Mijn voetbaldroom
Kijk, in mijn voetbaldroom
gaat het ongeveer zo: Ik ben 29 jaren oud en ik heb het wel gezien bij
Anderlecht. Er zijn een aantal redenen. Die
zal ik even noemen, zodat u weet waarover ik spreek, want anders zou u
zich gebeurlijk afvragen: "Waar heb die man het nou in godsnaam
over?" Dat zal ik u zeggen.
Ten eerste, de ex
Joegoslavische trainer van Anderlecht, Ponton Pantevic, staat me niet aan.
Oké, hij mag dan vorig seizoen wel kampioen geworden zijn met zijn
ex-Joegoslavische club Sandor Trablonky FC (bijgenaamd 'De Servische
Wehrmacht'), maar wat dan nog. Alsof ik daar wakker van lig. Pantevic kent
niks van voetbal, en daarmee over en uit. Volgens hem is de basis van
ieder tactisch concept 'de ingooi van achterin'. We trainen er uren en
uren op om de tegenstander tijdens z'n aanval tot het over de lijn werken van de bal
te forceren zodat wij die fameuze `ingooi van achterin' krijgen, waarna we
niks anders moeten doen dan rekenen op de enorme armkracht van onze
linkerverdediger Stefan Van Moerkerke, die in z'n ingooiwerk al z'n
frustraties legt, vanwege de transfer naar Sporting Gran Canario die hij
twee seizoenen geleden misliep omdat z'n moeder op sterven lag en maar
blééf op sterven liggen, de teef.

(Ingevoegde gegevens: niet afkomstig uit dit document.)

-- pv_equiv track=rewrite | github.com/Cure549/mo-menus | Boxxy/Boxxy.py | largest_data
-- ===== SOURCE A (Python) =====
-- def largest_data(title, prev, data):
--     largest_entry = 1
--
--     # Find largest entry
--     for entry in data:
--         if (len(entry) > largest_entry):
--             largest_entry = len(entry)
--     # Check Title
--     if (len(title) > largest_entry):
--         largest_entry = len(title)
--     # Check Prev
--     if (len(prev) > largest_entry):
--         largest_entry = len(prev)
--     return largest_entry
-- ===== SOURCE B (Python) =====
-- def largest_data(title, prev, data):
--     lens = sorted((len(s) for s in [title, prev, *data]), reverse=True)
--     return lens[0] if lens[0] > 1 else 1
-- ===== Notes on version B (the rewrite author's own statement) =====
-- stated objective: alternative
-- what changed: Replaces A's scalar running-max loop plus two separate title/prev if-guards by sorting all candidate lengths in descending order and taking the first element (with the floor 1 applied once at the end).
import Mathlib
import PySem

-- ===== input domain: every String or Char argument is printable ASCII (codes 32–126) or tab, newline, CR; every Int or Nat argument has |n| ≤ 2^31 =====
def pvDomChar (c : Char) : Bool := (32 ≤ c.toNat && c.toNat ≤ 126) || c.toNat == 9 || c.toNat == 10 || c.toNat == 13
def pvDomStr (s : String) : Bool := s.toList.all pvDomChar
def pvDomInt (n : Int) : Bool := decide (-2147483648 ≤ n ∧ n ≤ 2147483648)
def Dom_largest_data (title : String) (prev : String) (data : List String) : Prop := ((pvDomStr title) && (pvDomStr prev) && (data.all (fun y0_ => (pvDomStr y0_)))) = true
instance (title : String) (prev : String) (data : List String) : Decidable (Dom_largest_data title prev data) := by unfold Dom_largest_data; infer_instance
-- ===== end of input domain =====

-- B computes the result by sorting all candidate lengths in descending order and taking the
-- first element (then applying the floor 1 once), instead of A's running-max loop plus two
-- if-guards (objective: alternative; sorting costs O(n log n) vs A's O(n)).

-- ===== PORT A =====
def largest_data (title : String) (prev : String) (data : List String) : Int :=
  let largest0 : Int :=
    data.foldl (fun acc entry => if PySem.Str.len entry > acc then PySem.Str.len entry else acc) 1
  let largest1 : Int := if PySem.Str.len title > largest0 then PySem.Str.len title else largest0
  if PySem.Str.len prev > largest1 then PySem.Str.len prev else largest1

-- ===== PORT B =====
def largest_data_alt (title : String) (prev : String) (data : List String) : Int :=
  let lens : List Int :=
    PySem.List.sorted (([title, prev] ++ data).map (fun s => PySem.Str.len s)) (fun x => x) true
  -- lens[0]: the list contains len(title) and len(prev), so it is nonempty and pyGet? is some
  let top : Int := (PySem.List.pyGet? lens 0).getD 0
  if top > 1 then top else 1

-- ===== PRECONDITION & SPEC =====
def Spec_largest_data (title : String) (prev : String) (data : List String) (out : Int) : Prop := out = largest_data_alt title prev data
instance (title : String) (prev : String) (data : List String) (out : Int) : Decidable (Spec_largest_data title prev data out) := by unfold Spec_largest_data; infer_instance

-- ===== CLAIM (what is proved, stated in full; the proofs are below) =====
def Claim_equal_largest_data : Prop := ∀ (title : String) (prev : String) (data : List String), Dom_largest_data title prev data → Spec_largest_data title prev data (largest_data title prev data)

-- ===== LEMMAS AND PROOFS =====

-- a fold of max over a list bounded by its start value stays at the start value
theorem foldl_max_of_le (l : List Int) (c : Int) (h : ∀ y ∈ l, y ≤ c) :
    l.foldl max c = c := by
  induction l with
  | nil => rfl
  | cons hd t ih =>
      simp only [List.foldl]
      have hhd : hd ≤ c := h hd (by simp)
      rw [show max c hd = c by omega]
      exact ih (by intro y hy; exact h y (by simp [hy]))

-- folding max over a list whose maximum element is m gives max a m
theorem foldl_max_eq (l : List Int) (m : Int) (hmem : m ∈ l) (hub : ∀ y ∈ l, y ≤ m)
    (a : Int) : l.foldl max a = max a m := by
  induction l generalizing a with
  | nil => cases hmem
  | cons hd t ih =>
      simp only [List.foldl]
      by_cases ht : m ∈ t
      · rw [ih ht (by intro y hy; exact hub y (by simp [hy])) (max a hd)]
        have : hd ≤ m := hub hd (by simp)
        omega
      · have hdm : hd = m := by
          rcases List.mem_cons.mp hmem with h | h
          · omega
          · exact absurd h ht
        subst hdm
        rw [foldl_max_of_le t (max a hd) (by
          intro y hy
          have := hub y (by simp [hy]); omega)]

-- A's data loop is a fold of max over the mapped lengths
theorem foldl_data_eq (data : List String) (a : Int) :
    data.foldl (fun acc entry => max acc (PySem.Str.len entry)) a
      = (data.map (fun s => PySem.Str.len s)).foldl max a := by
  induction data generalizing a with
  | nil => rfl
  | cons h t ih => simp only [List.foldl, List.map]; exact ih _

-- ===== VERDICT (by name: the statement is the Claim_ definition above) =====
theorem largest_data_spec : Claim_equal_largest_data := by
  intro title prev data _
  unfold Spec_largest_data largest_data largest_data_alt
  simp only [show ∀ a b : Int, (if b > a then b else a) = max a b from by omega]
  rcases hs : PySem.List.sorted (([title, prev] ++ data).map (fun s => PySem.Str.len s))
      (fun x => x) true with _ | ⟨m, t⟩
  · exact absurd (congrArg List.length hs) (by simp [PySem.List.length_sorted])
  · have hub : ∀ y ∈ ([title, prev] ++ data).map (fun s => PySem.Str.len s), y ≤ m :=
      fun y hy => PySem.List.key_head_sorted_rev_ge _ (fun x => x) hs y hy
    have hmem : m ∈ ([title, prev] ++ data).map (fun s => PySem.Str.len s) := by
      have hp := (PySem.List.sorted_perm
        (([title, prev] ++ data).map (fun s => PySem.Str.len s))
        (fun x => x) true).mem_iff (a := m)
      rw [hs] at hp
      exact hp.mp (by simp)
    -- rearrange A into a single fold over dataLens ++ [len title, len prev]
    rw [foldl_data_eq]
    have hfold :
        max (max ((data.map (fun s => PySem.Str.len s)).foldl max 1) (PySem.Str.len title))
            (PySem.Str.len prev)
        = ((data.map (fun s => PySem.Str.len s)) ++ [PySem.Str.len title, PySem.Str.len prev]).foldl max 1 := by
      rw [List.foldl_append]
      rfl
    rw [hfold, foldl_max_eq _ m
      (by simp only [List.map_append, List.mem_append, List.map, List.mem_cons,
            List.not_mem_nil, or_false] at hmem ⊢; tauto)
      (by intro y hy; apply hub
          simp only [List.map_append, List.mem_append, List.map, List.mem_cons,
            List.not_mem_nil, or_false] at hy ⊢; tauto) 1]
    simp only [PySem.List.pyGet?, PySem.List.pyIdx?]
    norm_num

Ze leeft trouwens nog altijd, en baat
thans een mossel- en scampikraampje uit in de buurt van Station Noord.
Enfin, Van Moerkerke gooit dan de bal in en wij er allemaal achteraan dus.

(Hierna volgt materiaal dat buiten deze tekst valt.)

-- ===== VERDICT =====
theorem select_images_spec : Claim_equal_select_images := by
  intro payload _hdom _hpre
  unfold Spec_select_images select_images select_images_alt
  simp only []
  rw [pvGroupsA_eq]
  set keyed := (match (PySem.Dict.mk payload).get? "immagini" with
    | none => ([] : List (List (String × String)))
    | some l => l).filterMap pvKeyItem with hkeyed
  have hurl : ∀ q ∈ keyed, ∃ u, pvNorm (pvGet q.2 "url") = some u :=
    fun q hq => pvKeyItem_url hq
  rw [pvGfold_items]
  -- A's 'selected' list = the per-key picks, in key order
  set S := PySem.Set.ofList (keyed.map Prod.fst) with hSdef
  have hvals : ∀ k ∈ S, (keyed.filter (fun q => q.1 == k)).map Prod.snd ≠ [] := by
    intro k hkS
    have hkm : k ∈ keyed.map Prod.fst := (PySem.Set.mem_ofList _ _).1 hkS
    rcases List.mem_map.1 hkm with ⟨q, hq, hq1⟩
    intro hcon
    have := List.map_eq_nil_iff.1 hcon
    have hqmem : q ∈ keyed.filter (fun q => q.1 == k) :=
      List.mem_filter.2 ⟨hq, by simp [hq1]⟩
    rw [this] at hqmem
    simp at hqmem
  have hvals_url : ∀ k ∈ S, ∀ x ∈ (keyed.filter (fun q => q.1 == k)).map Prod.snd,
      ∃ u, pvNorm (pvGet x "url") = some u := by
    intro k _ x hx
    rcases List.mem_map.1 hx with ⟨q, hq, hq2⟩
    exact hq2 ▸ hurl q (List.mem_filter.1 hq).1
  have hsel : (S.map (fun k => (k, (keyed.filter (fun q => q.1 == k)).map Prod.snd))).foldl
      (fun acc kv =>
        match pvPickBest kv.2 with
        | none => acc
        | some best =>
          match pvNorm (pvGet best "url") with
          | none => acc
          | some _ => acc ++ [best]) []
      = S.map (fun k => pvPick ((keyed.filter (fun q => q.1 == k)).map Prod.snd)) := by
    rw [PySem.List.foldl_congr_mem _ _
      (fun acc kv => acc ++ [pvPick kv.2]) _ ?_]
    · rw [PySem.List.foldl_append_singleton_eq_map, List.nil_append, List.map_map]
      rfl
    · intro acc kv hkv
      rcases List.mem_map.1 hkv with ⟨k, hkS, hkeq⟩
      have hne := hvals k hkS
      rw [← hkeq]
      simp only []
      have hpb : pvPickBest ((keyed.filter (fun q => q.1 == k)).map Prod.snd)
          = some (pvPick ((keyed.filter (fun q => q.1 == k)).map Prod.snd)) := by
        unfold pvPickBest; exact pvSortedHead _ hne
      obtain ⟨u, hu⟩ := hvals_url k hkS _ (pvPick_mem _ hne)
      simp only [hpb, hu]
  rw [hsel]
  -- B's keyed list is the same filterMap
  have hkB : ((match (PySem.Dict.mk payload).get? "immagini" with
      | none => ([] : List (List (String × String)))
      | some l => l).map pvKeyItem).filterMap id = keyed := by
    rw [hkeyed, List.filterMap_map]
    rfl
  rw [hkB, pvLoopB_eq keyed.length keyed (le_refl _)]
  -- A's typed dedup fold = the Option-typed dedup fold over the same pick list
  have hLurl : ∀ it ∈ S.map (fun k => pvPick ((keyed.filter (fun q => q.1 == k)).map Prod.snd)),
      ∃ u, pvNorm (pvGet it "url") = some u := by
    intro it hit
    rcases List.mem_map.1 hit with ⟨k, hkS, hkeq⟩
    exact hkeq ▸ hvals_url k hkS _ (pvPick_mem _ (hvals k hkS))
  have hded := pvDedup_eq _ hLurl (PySem.Set.empty) []
  simpa using hded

Met wat geluk maken we op die wijze wel 'ns een doelpunt, maar voor
hetzelfde geld gooit Van Moerkerke vaker dan ons lief is de bal gewoon
over de tribune het bos in. En zo is het altijd wat.

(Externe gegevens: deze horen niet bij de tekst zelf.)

-- pv_equiv track=rewrite | github.com/Rifa-Tasfiya/CSE220-Assignments- | Array/linearArray.py | do_split
-- ===== SOURCE A (Python) =====
-- def do_split(source):
--     total_1 = 0
--     total_2 = 0
--     size = len(source)
--     split_checker = False
--     for i in range(0, size-1):
--         total_1 += source[i]
--         for j in range(i+1, size):
--             total_2 += source[j]
--         if total_1 == total_2:
--             split_checker = True
--         total_2 = 0
--     return split_checker
-- ===== SOURCE B (Python) =====
-- def do_split(source):
--     total = sum(source)
--     prefix = 0
--     for x in source[:-1]:
--         prefix += x
--         if prefix * 2 == total:
--             return True
--     return False
-- ===== Notes on version B (the rewrite author's own statement) =====
-- stated objective: faster
-- what changed: Replaces A's nested loops (recomputing the suffix sum for every split point) with one total sum and a single pass comparing twice the running prefix to the total, with early exit.
import Mathlib
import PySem

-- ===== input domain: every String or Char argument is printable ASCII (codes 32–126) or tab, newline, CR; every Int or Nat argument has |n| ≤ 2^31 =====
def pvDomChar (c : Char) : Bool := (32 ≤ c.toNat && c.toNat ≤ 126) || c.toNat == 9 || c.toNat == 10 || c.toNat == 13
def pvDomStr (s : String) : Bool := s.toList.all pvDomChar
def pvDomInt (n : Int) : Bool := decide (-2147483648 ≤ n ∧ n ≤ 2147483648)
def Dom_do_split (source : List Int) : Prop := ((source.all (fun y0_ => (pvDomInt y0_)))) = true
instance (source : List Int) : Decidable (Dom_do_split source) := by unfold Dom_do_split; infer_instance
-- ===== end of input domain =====

-- B replaces A's nested loops with one total sum and a single early-exit pass (O(n) instead of O(n^2)).

-- ===== PORT A =====
-- literal port of A: outer loop over range(0, size-1), inner loop recomputing the suffix sum
def do_split (source : List Int) : Bool :=
  let size : Int := PySem.List.len source
  let r :=
    (PySem.List.pyRange 0 (size - 1) 1).foldl
      (fun (st : Int × Bool) i =>
        let total_1 := st.1 + PySem.List.pyGetD source i 0
        let total_2 :=
          (PySem.List.pyRange (i + 1) size 1).foldl
            (fun t j => t + PySem.List.pyGetD source j 0) 0
        (total_1, if total_1 == total_2 then true else st.2))
      (0, false)
  r.2

-- ===== PORT B =====
-- early-return loop of Source B over source[:-1], carrying the running prefix
def doSplitLoop (total : Int) (pre : Int) : List Int → Bool
  | [] => false
  | x :: xs =>
    let p := pre + x
    if p * 2 == total then true else doSplitLoop total p xs

def do_split_alt (source : List Int) : Bool :=
  doSplitLoop source.sum 0 source.dropLast

-- ===== PRECONDITION & SPEC =====
def Spec_do_split (source : List Int) (out : Bool) : Prop := out = do_split_alt source
instance (source : List Int) (out : Bool) : Decidable (Spec_do_split source out) := by unfold Spec_do_split; infer_instance

-- ===== CLAIM (what is proved, stated in full; the proofs are below) =====
def Claim_equal_do_split : Prop := ∀ (source : List Int), Dom_do_split source → Spec_do_split source (do_split source)

-- ===== LEMMAS AND PROOFS =====

theorem anyCongr {a : Type} (l : List a) (f g : a → Bool)
    (h : ∀ x ∈ l, f x = g x) : l.any f = l.any g := by
  induction l with
  | nil => rfl
  | cons x t ih =>
    simp only [List.any_cons, h x (by simp), ih (fun y hy => h y (by simp [hy]))]

-- B's loop returns true iff some proper prefix of xs (extended by pre) doubles to total
theorem doSplitLoop_char (total : Int) (xs : List Int) (pre : Int) :
    doSplitLoop total pre xs =
      (List.range xs.length).any (fun k => (pre + (xs.take (k + 1)).sum) * 2 == total) := by
  induction xs generalizing pre with
  | nil => simp [doSplitLoop]
  | cons x t ih =>
    simp only [doSplitLoop]
    by_cases h : (pre + x) * 2 = total
    · rw [if_pos (by simpa using h)]
      symm
      rw [List.any_eq_true]
      exact ⟨0, by simp, by simp [h]⟩
    · rw [if_neg (by simpa using h), ih (pre + x)]
      rw [List.length_cons, List.range_succ_eq_map, List.any_cons]
      have h0 : ((pre + ((x :: t).take (0 + 1)).sum) * 2 == total) = false := by
        simp [h]
      rw [h0, Bool.false_or, List.any_map]
      apply anyCongr
      intro k _
      simp [Function.comp, add_assoc]

-- the inner A loop computes the suffix sum
theorem innerSum (source : List Int) (k : Nat) :
    (PySem.List.pyRange ((k : Int) + 1) ((source.length : Int)) 1).foldl
        (fun t j => t + PySem.List.pyGetD source j 0) 0
      = (source.drop (k + 1)).sum := by
  rw [PySem.List.foldl_pyRange_pyGetD' source 0 (fun t v => t + v) 0]
  · have h1 : ((k : Int) + 1).toNat = k + 1 := by omega
    rw [h1]
    exact List.sum_eq_foldl.symm
  · positivity

-- the outer A loop: running prefix sum and the 'some split so far' flag
theorem outerChar (source : List Int) (n : Nat) (hn : n ≤ source.length) :
    (List.range n).foldl
      (fun (st : Int × Bool) (k : Nat) =>
        (st.1 + PySem.List.pyGetD source (k : Int) 0,
         if st.1 + PySem.List.pyGetD source (k : Int) 0 ==
              (PySem.List.pyRange ((k : Int) + 1) ((source.length : Int)) 1).foldl
                (fun t j => t + PySem.List.pyGetD source j 0) 0
         then true else st.2))
      (0, false)
    = ((source.take n).sum,
       (List.range n).any
         (fun k => (source.take (k + 1)).sum == (source.drop (k + 1)).sum)) := by
  induction n with
  | zero => simp
  | succ m ih =>
    rw [List.range_succ, List.foldl_append, List.any_append, ih (by omega)]
    have hget : PySem.List.pyGetD source ((m : Nat) : Int) 0 = source.getD m 0 :=
      PySem.List.pyGetD_natCast source m 0
    have hm : m < source.length := by omega
    have htake : (source.take m).sum + source.getD m 0 = (source.take (m + 1)).sum := by
      rw [List.getD_eq_getElem source 0 hm, List.take_add_one, List.sum_append]
      simp [hm]
    simp only [List.foldl_cons, List.foldl_nil, innerSum source m, hget, htake,
      List.any_cons, List.any_nil, Bool.or_false]
    by_cases h : (source.take (m + 1)).sum = (source.drop (m + 1)).sum
    · simp [h]
    · simp [h, Bool.or_comm]

theorem aChar (source : List Int) :
    do_split source =
      (List.range (source.length - 1)).any
        (fun k => (source.take (k + 1)).sum == (source.drop (k + 1)).sum) := by
  unfold do_split
  simp only [PySem.List.len_eq]
  rw [PySem.List.pyRange_one]
  have htn : ((source.length : Int) - 1 - 0).toNat = source.length - 1 := by omega
  rw [htn, List.foldl_map]
  have h := outerChar source (source.length - 1) (by omega)
  simp only [zero_add]
  rw [h]

theorem bChar (source : List Int) :
    do_split_alt source =
      (List.range (source.length - 1)).any
        (fun k => ((source.take (k + 1)).sum) * 2 == source.sum) := by
  unfold do_split_alt
  rw [doSplitLoop_char, List.length_dropLast]
  apply anyCongr
  intro k hk
  rw [List.mem_range] at hk
  have h : (source.dropLast.take (k + 1)) = source.take (k + 1) := by
    rw [List.dropLast_eq_take, List.take_take]
    congr 1
    omega
  simp [h]

theorem keyIff (source : List Int) (k : Nat) :
    ((source.take (k + 1)).sum == (source.drop (k + 1)).sum)
      = (((source.take (k + 1)).sum) * 2 == source.sum) := by
  have h : (source.take (k + 1)).sum + (source.drop (k + 1)).sum = source.sum := by
    rw [← List.sum_append, List.take_append_drop]
  by_cases he : (source.take (k + 1)).sum = (source.drop (k + 1)).sum
  · have h2 : (source.drop (k + 1)).sum * 2 = source.sum := by omega
    simp [he, h2]
  · have : ¬ (source.take (k + 1)).sum * 2 = source.sum := by omega
    simp [he, this]

-- ===== VERDICT (by name: the statement is the Claim_ definition above) =====
theorem do_split_spec : Claim_equal_do_split := by
  intro source _
  unfold Spec_do_split
  rw [aChar, bChar]
  exact anyCongr _ _ _ (fun k _ => keyIff source k)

Kortom, die Pantevic kent er
geen kloten van. Hij is trouwens
helemaal geen prettige man, vooral niet als hij een kwaaie dronk heeft, en
die heeft hij meestal al tijdens de rust. Tjonge, wat we in de kleedkamer
soms te verduren krijgen van die eikel, een ex-Joegoslavisch woordenboek
schiet er te kort bij. En je begrijpt er natuurlijk geen bal van. Op den
duur pik je desondanks wel 'ns een uitdrukking op, bij voorbeeld 'Iznav
baratsj slobo arkaniç', wat betekent: `Ik steek zo meteen je lul in je
eigen reet, rotzak'. Ga na dat soort beledigingen van je trainer maar 'ns
met een gerust gemoed de tweede helft in.
Ten tweede, de medische staf
van Anderlecht is evenmin uit het juiste hout gesneden. Toen ik in de
bekerwedstrijd tegen Hoplala Beervelde, een vierdeklasser die het in de
bekercompetitie niet onaardig deed, een elleboogstoot tegen m'n smoel
kreeg waardoor mij tijdelijk het zicht ontstolen werd, riep
onze clubdokter, dr. Zongo (een ex-Zaïrees), vanaf de zijlijn in het
krakkemikkige Frans van hem dat ik voor eenieders gemak nu even vertaal:
"Speel maar door, Brusselmans, je spelinzicht is toch al niet je
sterkste puntl"
Daar kan ik nou echt pissig om
worden. Met m'n spelinzicht is godverdomme helemaal niks mis. Ik geef toe
dat ik 'ns.een periode heb gekend waarin ik, iedere wedstrijd weer, als een
soort van twaalfde man fungeerde voor de tegenstander, zo veel slechte
passes en verkeerde voorzetten gaf ik, maar dat had niks met mijn
spelinzicht te maken, wel alles met de enorme depressie waarin ik, vanwege
liefdesperikelen (ik was stapelverliefd op het Ultieme Droommeisje Famke
Janssen) verzeild was geraakt, zodat ik me niet echt op het spel kon
concentreren. Tegen die depressie schreef Zongo me overigens
een papje van gistende eikenbladeren voor, gedrenkt in regenwater uit een
onweersbui bij volle maan. De schijterij hield ik eraan over, en verder
niks.
Ten derde, ik word bij
Anderlecht zeer slecht betaald, in natura dan nog. Per gewonnen punt krijg
ik, via onze sponsor (afgevaardigd beheerder van meubelgigant Meubelen
Zijn Leuk), een salontafeltje, een dressoir of naar keuze een kurken mat.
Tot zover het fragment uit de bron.